Collected data:

-- pv_equiv track=rewrite | github.com/cogni-work/insight-wave | cogni-wiki/skills/wiki-lint/scripts/lint_wiki.py | _expand_fix_classes
-- ===== SOURCE A (Python) =====
-- FIX_CLASSES = (
--     "reverse_link_missing",
--     "synthesis_no_wiki_source",
--     "entries_count_drift",
--     "frontmatter_defaults",
--     "alphabetisation",
-- )
--
-- def _expand_fix_classes(raw: list) -> set:
--     """Resolve the repeatable --fix list (incl. `all`) into a set."""
--     out: set = set()
--     for v in raw or []:
--         if v == "all":
--             out.update(FIX_CLASSES)
--         else:
--             out.add(v)
--     return out
-- ===== SOURCE B (Python) =====
-- FIX_CLASSES = (
--     "reverse_link_missing",
--     "synthesis_no_wiki_source",
--     "entries_count_drift",
--     "frontmatter_defaults",
--     "alphabetisation",
-- )
--
-- def _expand_fix_classes(raw: list) -> set:
--     """Resolve the repeatable --fix list (incl. `all`) into a set.
--
--     Divide and conquer: the set for a list is the union of the sets of its
--     two halves; a singleton expands to FIX_CLASSES when it is the sentinel
--     'all', otherwise to itself.  Correct because set union is associative,
--     so the split points do not matter.
--     """
--     def go(xs):
--         if not xs:
--             return set()
--         if len(xs) == 1:
--             v = xs[0]
--             return set(FIX_CLASSES) if v == "all" else {v}
--         mid = len(xs) // 2
--         return go(xs[:mid]) | go(xs[mid:])
--     return go(raw or [])
-- ===== Notes on version B (the rewrite author's own statement) =====
-- stated objective: alternative
-- what changed: Replaces A's sequential loop that mutates one accumulator set element by element with a divide-and-conquer recursion: split the list in halves, expand each half independently, and combine the results with set union (correct since union is associative).
import Mathlib
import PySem

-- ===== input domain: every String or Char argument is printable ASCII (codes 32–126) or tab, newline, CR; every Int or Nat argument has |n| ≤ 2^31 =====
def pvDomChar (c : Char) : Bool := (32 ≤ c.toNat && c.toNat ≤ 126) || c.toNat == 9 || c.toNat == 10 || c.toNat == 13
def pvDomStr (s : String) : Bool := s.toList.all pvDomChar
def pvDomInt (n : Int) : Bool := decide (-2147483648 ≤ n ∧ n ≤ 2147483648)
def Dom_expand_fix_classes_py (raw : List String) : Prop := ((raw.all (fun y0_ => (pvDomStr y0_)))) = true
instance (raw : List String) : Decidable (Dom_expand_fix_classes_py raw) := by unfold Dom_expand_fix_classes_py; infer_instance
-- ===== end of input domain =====

-- B replaces A's sequential mutate-one-set loop by a divide-and-conquer recursion
-- (union of the two halves' sets); a different decomposition, same result.

def pvFixClasses : List String :=
  ["reverse_link_missing", "synthesis_no_wiki_source", "entries_count_drift",
   "frontmatter_defaults", "alphabetisation"]

-- ===== PORT A =====
-- 'raw or []' is 'raw' for a list argument; out.update / out.add per element.
def expand_fix_classes_py (raw : List String) : List String :=
  raw.foldl
    (fun out v =>
      if v == "all" then PySem.Set.update out pvFixClasses
      else PySem.Set.add out v)
    PySem.Set.empty

-- ===== PORT B =====
-- go(xs): empty → set(); singleton → set(FIX_CLASSES) or {v}; else union of halves.
def pvGo (xs : List String) : PySem.Set String :=
  if xs.length = 0 then PySem.Set.empty
  else if xs.length = 1 then
    (if xs.headD "" == "all" then PySem.Set.ofList pvFixClasses
     else PySem.Set.ofList [xs.headD ""])
  else
    PySem.Set.union (pvGo (xs.take (xs.length / 2))) (pvGo (xs.drop (xs.length / 2)))
termination_by xs.length
decreasing_by
  · simp only [List.length_take]; omega
  · simp only [List.length_drop]; omega

def expand_fix_classes_py_alt (raw : List String) : List String :=
  pvGo raw

-- ===== PRECONDITION & SPEC =====
def Spec_expand_fix_classes_py (raw : List String) (out : List String) : Prop := out = expand_fix_classes_py_alt raw
instance (raw : List String) (out : List String) : Decidable (Spec_expand_fix_classes_py raw out) := by unfold Spec_expand_fix_classes_py; infer_instance

-- ===== CLAIM (what is proved, stated in full; the proofs are below) =====
def Claim_equal_expand_fix_classes_py : Prop := ∀ (raw : List String), Dom_expand_fix_classes_py raw → Spec_expand_fix_classes_py raw (expand_fix_classes_py raw)

-- ===== LEMMAS AND PROOFS =====

-- each element's expansion as a list
def pvExpandList (v : String) : List String :=
  if v == "all" then pvFixClasses else [v]

-- A's loop is set(flattened expansions), in first-occurrence order.
theorem foldA_eq_ofList_flatMap (raw : List String) (s : PySem.Set String) :
    raw.foldl
        (fun out v =>
          if v == "all" then PySem.Set.update out pvFixClasses
          else PySem.Set.add out v) s
      = (raw.flatMap pvExpandList).foldl PySem.Set.add s := by
  induction raw generalizing s with
  | nil => rfl
  | cons x xs ih =>
      simp only [List.flatMap_cons, List.foldl_append, List.foldl_cons]
      rw [← ih]
      by_cases h : x == "all" <;> simp [h, pvExpandList, PySem.Set.update]

theorem update_ofList (s : PySem.Set String) (l : List String) :
    PySem.Set.update s (PySem.Set.ofList l) = PySem.Set.update s l := by
  rw [PySem.Set.update_eq_append_filter, PySem.Set.update_eq_append_filter,
    PySem.Set.ofList_ofList]

-- B's divide-and-conquer also computes set(flattened expansions).
theorem pvGo_eq_ofList_flatMap (xs : List String) :
    pvGo xs = PySem.Set.ofList (xs.flatMap pvExpandList) := by
  rw [pvGo]
  by_cases h0 : xs.length = 0
  · have : xs = [] := List.eq_nil_of_length_eq_zero h0
    simp [this, h0, PySem.Set.empty]
  · by_cases h1 : xs.length = 1
    · obtain ⟨v, rfl⟩ := List.length_eq_one_iff.mp h1
      by_cases h : v == "all" <;>
        simp [h0, h1, h, pvExpandList, update_ofList]
    · have ht := pvGo_eq_ofList_flatMap (xs.take (xs.length / 2))
      have hd := pvGo_eq_ofList_flatMap (xs.drop (xs.length / 2))
      simp only [h0, h1, if_false, ht, hd]
      have hsplit : xs = xs.take (xs.length / 2) ++ xs.drop (xs.length / 2) :=
        (List.take_append_drop _ xs).symm
      conv_rhs => rw [hsplit]
      rw [List.flatMap_append, PySem.Set.ofList_append]
      exact update_ofList _ _
termination_by xs.length
decreasing_by
  · simp only [List.length_take]; omega
  · simp only [List.length_drop]; omega

-- ===== VERDICT (by name: the statement is the Claim_ definition above) =====
theorem expand_fix_classes_py_spec : Claim_equal_expand_fix_classes_py := by
  intro raw _
  unfold Spec_expand_fix_classes_py expand_fix_classes_py expand_fix_classes_py_alt
  rw [foldA_eq_ofList_flatMap, pvGo_eq_ofList_flatMap, PySem.Set.ofList_eq_foldl]
  rfl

*WORK ORDER*
A word-for-word copy of the lines above from the one with "pvGo xs = PySem.Set.ofList" through the one with "simp only [h0, h1, if_false, ht, hd]", inclusive, is the only output wanted.

*WRITTEN REPLY*
    pvGo xs = PySem.Set.ofList (xs.flatMap pvExpandList) := by
  rw [pvGo]
  by_cases h0 : xs.length = 0
  · have : xs = [] := List.eq_nil_of_length_eq_zero h0
    simp [this, h0, PySem.Set.empty]
  · by_cases h1 : xs.length = 1
    · obtain ⟨v, rfl⟩ := List.length_eq_one_iff.mp h1
      by_cases h : v == "all" <;>
        simp [h0, h1, h, pvExpandList, update_ofList]
    · have ht := pvGo_eq_ofList_flatMap (xs.take (xs.length / 2))
      have hd := pvGo_eq_ofList_flatMap (xs.drop (xs.length / 2))
      simp only [h0, h1, if_false, ht, hd]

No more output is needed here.